An R algebra A is formally étale if for every R-algebra, every square-zero ideal I : Ideal B and f : A →ₐ[R] B ⧸ I, there exists exactly one lift A →ₐ[R] B.

See https://stacks.math.columbia.edu/tag/00UQ

• comp_bijective ⦃B : Type u⦄ [CommRing B] [Algebra R B] (I : Ideal B) : I ^ 2 = ⊥ → Function.Bijective (Ideal.Quotient.mkₐ R I).comp

theorem Algebra.formallyEtale_iff (R : Type u) [CommRing R] (A : Type u) [CommRing A] [Algebra R A] : FormallyEtale R A ↔ ∀ ⦃B : Type u⦄ [inst : CommRing B] [inst_1 : Algebra R B] (I : Ideal B), I ^ 2 = ⊥ → Function.Bijective (Ideal.Quotient.mkₐ R I).comp

theorem Algebra.FormallyEtale.iff_unramified_and_smooth {R : Type u} [CommRing R] {A : Type u} [CommRing A] [Algebra R A] : FormallyEtale R A ↔ FormallyUnramified R A ∧ FormallySmooth R A

@[instance 100]

instance Algebra.FormallyEtale.to_unramified {R : Type u} [CommRing R] {A : Type u} [CommRing A] [Algebra R A] [h : FormallyEtale R A] : FormallyUnramified R A

@[instance 100]

instance Algebra.FormallyEtale.to_smooth {R : Type u} [CommRing R] {A : Type u} [CommRing A] [Algebra R A] [h : FormallyEtale R A] : FormallySmooth R A

theorem Algebra.FormallyEtale.of_unramified_and_smooth {R : Type u} [CommRing R] {A : Type u} [CommRing A] [Algebra R A] [h₁ : FormallyUnramified R A] [h₂ : FormallySmooth R A] : FormallyEtale R A

theorem Algebra.FormallyEtale.of_equiv {R : Type u} [CommRing R] {A B : Type u} [CommRing A] [Algebra R A] [CommRing B] [Algebra R B] [FormallyEtale R A] (e : A ≃ₐ[R] B) : FormallyEtale R B

theorem Algebra.FormallyEtale.iff_of_equiv {R : Type u} [CommRing R] {A B : Type u} [CommRing A] [Algebra R A] [CommRing B] [Algebra R B] (e : A ≃ₐ[R] B) : FormallyEtale R A ↔ FormallyEtale R B

theorem Algebra.FormallyEtale.comp (R : Type u) [CommRing R] (A : Type u) [CommRing A] [Algebra R A] (B : Type u) [CommRing B] [Algebra R B] [Algebra A B] [IsScalarTower R A B] [FormallyEtale R A] [FormallyEtale A B] : FormallyEtale R B

instance Algebra.FormallyEtale.base_change {R : Type u} [CommRing R] {A : Type u} [CommRing A] [Algebra R A] (B : Type u) [CommRing B] [Algebra R B] [FormallyEtale R A] : FormallyEtale B (TensorProduct R B A)

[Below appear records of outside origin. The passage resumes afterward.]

-- pv_equiv track=rewrite | github.com/rafern/aqasm | interpreter.py | oputil_add_twos
-- ===== SOURCE A (Python) =====
-- def oputil_add_twos(cpu, a, b, n):
--     # Adds the n-bit numbers a and b
--     carry = 0
--     result = 0
--     for i in range(0, n):
--         # Get bit of a and b
--         abit = (a >> i) & 1
--         bbit = (b >> i) & 1
--         # Get resulting bit
--         result |= (abit ^ bbit ^ carry) << i
--         # Update carry
--         carry = (bbit & carry) | (abit & carry) | (abit & bbit)
--     return result
-- ===== SOURCE B (Python) =====
-- def oputil_add_twos(cpu, a, b, n):
--     # Direct formula: the n-bit ripple-carry sum is just (a + b) reduced mod 2**n.
--     return (a + b) % (1 << n)
-- ===== Notes on version B (the rewrite author's own statement) =====
-- stated objective: faster
-- what changed: Replaces the bit-by-bit ripple-carry loop with the closed form (a+b) % (1<<n).
-- outside the precondition, e.g. on oputil_add_twos(0, 1, 1, -2): A returns 0, B raises ValueError
import Mathlib
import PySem

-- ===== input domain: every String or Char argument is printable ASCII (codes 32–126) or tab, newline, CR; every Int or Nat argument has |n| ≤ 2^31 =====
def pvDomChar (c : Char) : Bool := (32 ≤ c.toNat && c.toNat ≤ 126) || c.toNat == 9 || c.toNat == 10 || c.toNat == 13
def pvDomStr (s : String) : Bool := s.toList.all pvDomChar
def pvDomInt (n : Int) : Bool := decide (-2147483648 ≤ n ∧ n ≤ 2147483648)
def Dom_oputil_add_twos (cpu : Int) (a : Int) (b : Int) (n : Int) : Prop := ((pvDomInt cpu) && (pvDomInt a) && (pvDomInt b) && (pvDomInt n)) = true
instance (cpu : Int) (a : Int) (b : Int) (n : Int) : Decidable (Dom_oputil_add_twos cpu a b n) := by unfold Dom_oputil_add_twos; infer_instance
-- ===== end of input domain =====

-- B replaces A's bit-by-bit ripple-carry loop with the closed form (a+b) % (1<<n) (asymptotically faster).


-- ===== PORT A =====
-- one iteration of A's loop body; state = (carry, result); shifts use i.toNat (exact: i ranges over 0..n-1, all nonnegative)
def addTwosStep (a b : Int) (st : Int × Int) (i : Int) : Int × Int :=
  let abit := PySem.Int.band (a >>> i.toNat) 1
  let bbit := PySem.Int.band (b >>> i.toNat) 1
  let result := PySem.Int.bor st.2 ((PySem.Int.bxor (PySem.Int.bxor abit bbit) st.1) <<< i.toNat)
  let carry := PySem.Int.bor (PySem.Int.bor (PySem.Int.band bbit st.1) (PySem.Int.band abit st.1)) (PySem.Int.band abit bbit)
  (carry, result)

def oputil_add_twos (cpu : Int) (a : Int) (b : Int) (n : Int) : Int :=
  ((PySem.List.pyRange 0 n 1).foldl (addTwosStep a b) (0, 0)).2

-- ===== PORT B =====
def oputil_add_twos_alt (cpu : Int) (a : Int) (b : Int) (n : Int) : Int :=
  PySem.Int.mod (a + b) ((1 : Int) <<< n.toNat)

-- ===== PRECONDITION & SPEC =====
-- Pre_ excludes n < 0: there Python's `1 << n` in B raises ValueError (A returns 0, its loop being empty).
def Pre_oputil_add_twos (cpu : Int) (a : Int) (b : Int) (n : Int) : Prop := 0 ≤ n
instance (cpu : Int) (a : Int) (b : Int) (n : Int) : Decidable (Pre_oputil_add_twos cpu a b n) := by unfold Pre_oputil_add_twos; infer_instance
def pvWitness_oputil_add_twos : Int × Int × Int × Int := (0, -3, 5, 4)
def Spec_oputil_add_twos (cpu : Int) (a : Int) (b : Int) (n : Int) (out : Int) : Prop := out = oputil_add_twos_alt cpu a b n
instance (cpu : Int) (a : Int) (b : Int) (n : Int) (out : Int) : Decidable (Spec_oputil_add_twos cpu a b n out) := by unfold Spec_oputil_add_twos; infer_instance

-- ===== CLAIM (what is proved, stated in full; the proofs are below) =====
def Claim_equal_oputil_add_twos : Prop := ∀ (cpu : Int) (a : Int) (b : Int) (n : Int), Dom_oputil_add_twos cpu a b n → Pre_oputil_add_twos cpu a b n → Spec_oputil_add_twos cpu a b n (oputil_add_twos cpu a b n)

-- ===== LEMMAS AND PROOFS =====

-- A's loop invariant after k iterations: carry = (a%2^k + b%2^k)/2^k, result = (a+b)%2^k.
lemma addTwos_loop_inv (a b : Int) (k : Nat) :
    (PySem.List.pyRange 0 (k : Int) 1).foldl (addTwosStep a b) (0, 0) =
      ((a % 2 ^ k + b % 2 ^ k) / 2 ^ k, (a + b) % 2 ^ k) := by
  induction k with
  | zero =>
    rw [Nat.cast_zero, PySem.List.pyRange_one_eq_nil le_rfl]
    norm_num
  | succ k ih =>
    have hsplit : PySem.List.pyRange 0 ((k : Int) + 1) 1 =
        PySem.List.pyRange 0 (k : Int) 1 ++ [(k : Int)] :=
      PySem.List.pyRange_one_succ_right (by positivity)
    rw [show ((k + 1 : Nat) : Int) = (k : Int) + 1 by push_cast; ring, hsplit,
        List.foldl_append, ih]
    have hP : (0 : Int) < 2 ^ k := by positivity
    set P : Int := 2 ^ k with hPdef
    have hshift : ∀ x : Int, PySem.Int.band (x >>> k) 1 = (x / P) % 2 := by
      intro x
      rw [PySem.Int.band_one,
          PySem.Int.mod_eq_emod_of_pos (by norm_num), Int.shiftRight_eq_div_pow]
      push_cast
      rfl
    simp only [List.foldl_cons, List.foldl_nil, addTwosStep, hshift, Int.toNat_natCast]
    have h2P : (2 : Int) ^ (k + 1) = 2 * P := by rw [hPdef]; ring
    have hmod2 : ∀ z : Int, z % (2 * P) = ((z / P) % 2) * P + z % P := by
      intro z
      have e1 : P * (z / P) + z % P = z := Int.ediv_add_emod z P
      have e2 : 2 * (z / P / 2) + (z / P) % 2 = z / P := Int.ediv_add_emod (z / P) 2
      have h1 : z = (z / P / 2) * (2 * P) + (((z / P) % 2) * P + z % P) := by nlinarith
      have hz0 : 0 ≤ z % P := Int.emod_nonneg z (by omega)
      have hzP : z % P < P := Int.emod_lt_of_pos z hP
      have hm0 : 0 ≤ (z / P) % 2 := Int.emod_nonneg _ (by norm_num)
      have hm2 : (z / P) % 2 < 2 := Int.emod_lt_of_pos _ (by norm_num)
      calc z % (2 * P) = ((z / P / 2) * (2 * P) + (((z / P) % 2) * P + z % P)) % (2 * P) := by
            rw [← h1]
        _ = (((z / P) % 2) * P + z % P) % (2 * P) := by
            rw [add_comm, Int.add_mul_emod_self_right]
        _ = ((z / P) % 2) * P + z % P := by
            apply Int.emod_eq_of_lt <;> nlinarith
    rw [h2P, hmod2 a, hmod2 b]
    set x := (a / P) % 2 with hx
    set y := (b / P) % 2 with hy
    set r := (a + b) % P with hr
    set c := (a % P + b % P) / P with hc
    have hra : 0 ≤ a % P := Int.emod_nonneg a (by omega)
    have hraP : a % P < P := Int.emod_lt_of_pos a hP
    have hrb : 0 ≤ b % P := Int.emod_nonneg b (by omega)
    have hrbP : b % P < P := Int.emod_lt_of_pos b hP
    have hr0 : 0 ≤ r := Int.emod_nonneg _ (by omega)
    have hrP : r < P := Int.emod_lt_of_pos _ hP
    have hAB : a % P + b % P = c * P + r := by
      have e3 : (a % P + b % P) % P = (a + b) % P := (Int.add_emod a b P).symm
      have e4 := Int.ediv_add_emod (a % P + b % P) P
      rw [hc]; linarith [e3, e4, hr]
    have hc01 : c = 0 ∨ c = 1 := by
      have h0 : 0 ≤ c := Int.ediv_nonneg (by omega) (by omega)
      have h1 : c < 2 := by rw [hc, Int.ediv_lt_iff_lt_mul hP]; omega
      omega
    have hx01 : x = 0 ∨ x = 1 := by
      have := Int.emod_nonneg (a / P) (by norm_num : (2:Int) ≠ 0)
      have := Int.emod_lt_of_pos (a / P) (by norm_num : (0:Int) < 2)
      omega
    have hy01 : y = 0 ∨ y = 1 := by
      have := Int.emod_nonneg (b / P) (by norm_num : (2:Int) ≠ 0)
      have := Int.emod_lt_of_pos (b / P) (by norm_num : (0:Int) < 2)
      omega
    have hor0 : PySem.Int.bor r ((0:Int) <<< k) = r := by
      have h1 : ((0:Int) <<< k) = 0 := by rw [Int.shiftLeft_eq]; ring
      rw [h1, PySem.Int.bor_zero]
    have hor1 : PySem.Int.bor r ((1:Int) <<< k) = P + r := by
      have h1 : ((1:Int) <<< k) = P := by rw [Int.shiftLeft_eq]; ring
      rw [h1, PySem.Int.bor_of_nonneg hr0 (le_of_lt hP)]
      have hPt : P.toNat = 2 ^ k := by
        rw [hPdef]
        rfl
      have hrlt : r.toNat < 2 ^ k := by omega
      have h2 : 2 ^ k + r.toNat = 2 ^ k ||| r.toNat := by
        simpa using Nat.two_pow_add_eq_or_of_lt hrlt 1
      rw [hPt, Nat.lor_comm, ← h2]
      push_cast [Int.toNat_of_nonneg hr0]
      rw [hPdef]
    have hqr : ∀ t : Int, 0 ≤ t → t < 4 →
        (r + t * P) / (2 * P) = t / 2 ∧ (r + t * P) % (2 * P) = (t % 2) * P + r := by
      intro t ht0 ht4
      have e5 := Int.ediv_add_emod t 2
      have hkey : r + t * P = ((t % 2) * P + r) + (2 * P) * (t / 2) := by nlinarith
      have hm0 : 0 ≤ t % 2 := Int.emod_nonneg t (by norm_num)
      have hm2 : t % 2 < 2 := Int.emod_lt_of_pos t (by norm_num)
      constructor
      · rw [hkey, Int.add_mul_ediv_left _ _ (by omega : (2*P) ≠ 0),
            Int.ediv_eq_zero_of_lt (by nlinarith) (by nlinarith)]
        omega
      · rw [hkey, Int.add_mul_emod_self_left]
        apply Int.emod_eq_of_lt <;> nlinarith
    rcases hx01 with hx' | hx' <;> rcases hy01 with hy' | hy' <;> rcases hc01 with hc' | hc' <;>
      (rw [hc'] at hAB; rw [hx', hy', hc'])
    -- 8 cases: (x, y, c)
    · -- 0 0 0
      obtain ⟨hq, hm⟩ := hqr 0 (by norm_num) (by norm_num)
      have hS : (0:Int) * P + a % P + ((0:Int) * P + b % P) = r + 0 * P := by linarith
      rw [Prod.mk.injEq]
      refine ⟨?_, ?_⟩
      · rw [hS, hq]; decide
      · rw [Int.add_emod a b, hmod2 a, hmod2 b, ← hx, ← hy, hx', hy', hS, hm,
            (show PySem.Int.bxor (PySem.Int.bxor (0:Int) 0) 0 = 0 by decide), hor0]
        norm_num
    · -- 0 0 1
      obtain ⟨hq, hm⟩ := hqr 1 (by norm_num) (by norm_num)
      have hS : (0:Int) * P + a % P + ((0:Int) * P + b % P) = r + 1 * P := by linarith
      rw [Prod.mk.injEq]
      refine ⟨?_, ?_⟩
      · rw [hS, hq]; decide
      · rw [Int.add_emod a b, hmod2 a, hmod2 b, ← hx, ← hy, hx', hy', hS, hm,
            (show PySem.Int.bxor (PySem.Int.bxor (0:Int) 0) 1 = 1 by decide), hor1]
        norm_num
    · -- 0 1 0
      obtain ⟨hq, hm⟩ := hqr 1 (by norm_num) (by norm_num)
      have hS : (0:Int) * P + a % P + ((1:Int) * P + b % P) = r + 1 * P := by linarith
      rw [Prod.mk.injEq]
      refine ⟨?_, ?_⟩
      · rw [hS, hq]; decide
      · rw [Int.add_emod a b, hmod2 a, hmod2 b, ← hx, ← hy, hx', hy', hS, hm,
            (show PySem.Int.bxor (PySem.Int.bxor (0:Int) 1) 0 = 1 by decide), hor1]
        norm_num
    · -- 0 1 1
      obtain ⟨hq, hm⟩ := hqr 2 (by norm_num) (by norm_num)
      have hS : (0:Int) * P + a % P + ((1:Int) * P + b % P) = r + 2 * P := by linarith
      rw [Prod.mk.injEq]
      refine ⟨?_, ?_⟩
      · rw [hS, hq]; decide
      · rw [Int.add_emod a b, hmod2 a, hmod2 b, ← hx, ← hy, hx', hy', hS, hm,
            (show PySem.Int.bxor (PySem.Int.bxor (0:Int) 1) 1 = 0 by decide), hor0]
        norm_num
    · -- 1 0 0
      obtain ⟨hq, hm⟩ := hqr 1 (by norm_num) (by norm_num)
      have hS : (1:Int) * P + a % P + ((0:Int) * P + b % P) = r + 1 * P := by linarith
      rw [Prod.mk.injEq]
      refine ⟨?_, ?_⟩
      · rw [hS, hq]; decide
      · rw [Int.add_emod a b, hmod2 a, hmod2 b, ← hx, ← hy, hx', hy', hS, hm,
            (show PySem.Int.bxor (PySem.Int.bxor (1:Int) 0) 0 = 1 by decide), hor1]
        norm_num
    · -- 1 0 1
      obtain ⟨hq, hm⟩ := hqr 2 (by norm_num) (by norm_num)
      have hS : (1:Int) * P + a % P + ((0:Int) * P + b % P) = r + 2 * P := by linarith
      rw [Prod.mk.injEq]
      refine ⟨?_, ?_⟩
      · rw [hS, hq]; decide
      · rw [Int.add_emod a b, hmod2 a, hmod2 b, ← hx, ← hy, hx', hy', hS, hm,
            (show PySem.Int.bxor (PySem.Int.bxor (1:Int) 0) 1 = 0 by decide), hor0]
        norm_num
    · -- 1 1 0
      obtain ⟨hq, hm⟩ := hqr 2 (by norm_num) (by norm_num)
      have hS : (1:Int) * P + a % P + ((1:Int) * P + b % P) = r + 2 * P := by linarith
      rw [Prod.mk.injEq]
      refine ⟨?_, ?_⟩
      · rw [hS, hq]; decide
      · rw [Int.add_emod a b, hmod2 a, hmod2 b, ← hx, ← hy, hx', hy', hS, hm,
            (show PySem.Int.bxor (PySem.Int.bxor (1:Int) 1) 0 = 0 by decide), hor0]
        norm_num
    · -- 1 1 1
      obtain ⟨hq, hm⟩ := hqr 3 (by norm_num) (by norm_num)
      have hS : (1:Int) * P + a % P + ((1:Int) * P + b % P) = r + 3 * P := by linarith
      rw [Prod.mk.injEq]
      refine ⟨?_, ?_⟩
      · rw [hS, hq]; decide
      · rw [Int.add_emod a b, hmod2 a, hmod2 b, ← hx, ← hy, hx', hy', hS, hm,
            (show PySem.Int.bxor (PySem.Int.bxor (1:Int) 1) 1 = 1 by decide), hor1]
        norm_num

-- ===== VERDICT (by name: the statement is the Claim_ definition above) =====
theorem oputil_add_twos_spec : Claim_equal_oputil_add_twos := by
  intro cpu a b n _ hn
  unfold Spec_oputil_add_twos oputil_add_twos oputil_add_twos_alt
  have hn' : n = ((n.toNat : Nat) : Int) := (Int.toNat_of_nonneg hn).symm
  rw [hn', addTwos_loop_inv a b n.toNat, Int.toNat_natCast]
  have h1 : ((1 : Int) <<< n.toNat) = 2 ^ n.toNat := by rw [Int.shiftLeft_eq]; ring
  rw [h1, PySem.Int.mod_eq_emod_of_pos (by positivity)]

We now consider a commutative square of commutative rings

R -----> S
|        |
|        |
v        v
Rₘ ----> Sₘ

where Rₘ and Sₘ are the localisations of R and S at a multiplicatively closed subset M of R.

Let R, S, Rₘ, Sₘ be commutative rings

Let M be a multiplicatively closed subset of R

Assume that the rings are in a commutative diagram as above.

and that Rₘ and Sₘ are localizations of R and S at M.

theorem Algebra.FormallyEtale.of_isLocalization {R Rₘ : Type u} [CommRing R] [CommRing Rₘ] (M : Submonoid R) [Algebra R Rₘ] [IsLocalization M Rₘ] : FormallyEtale R Rₘ

theorem Algebra.FormallyEtale.localization_base {R Rₘ Sₘ : Type u} [CommRing R] [CommRing Rₘ] [CommRing Sₘ] (M : Submonoid R) [Algebra R Sₘ] [Algebra R Rₘ] [Algebra Rₘ Sₘ] [IsScalarTower R Rₘ Sₘ] [IsLocalization M Rₘ] [FormallyEtale R Sₘ] : FormallyEtale Rₘ Sₘ

theorem Algebra.FormallyEtale.localization_map {R S Rₘ Sₘ : Type u} [CommRing R] [CommRing S] [CommRing Rₘ] [CommRing Sₘ] (M : Submonoid R) [Algebra R S] [Algebra R Sₘ] [Algebra S Sₘ] [Algebra R Rₘ] [Algebra Rₘ Sₘ] [IsScalarTower R Rₘ Sₘ] [IsScalarTower R S Sₘ] [IsLocalization M Rₘ] [IsLocalization (Submonoid.map (algebraMap R S) M) Sₘ] [FormallyEtale R S] : FormallyEtale Rₘ Sₘ

The localization of a formally étale map is formally étale.

class Algebra.Etale (R : Type u) [CommRing R] (A : Type u) [CommRing A] [Algebra R A] : Prop

An R-algebra A is étale if it is formally étale and of finite presentation.

Note that the definition https://stacks.math.columbia.edu/tag/00U1 in the stacks project is different, but https://stacks.math.columbia.edu/tag/00UR shows that it is equivalent to the definition here.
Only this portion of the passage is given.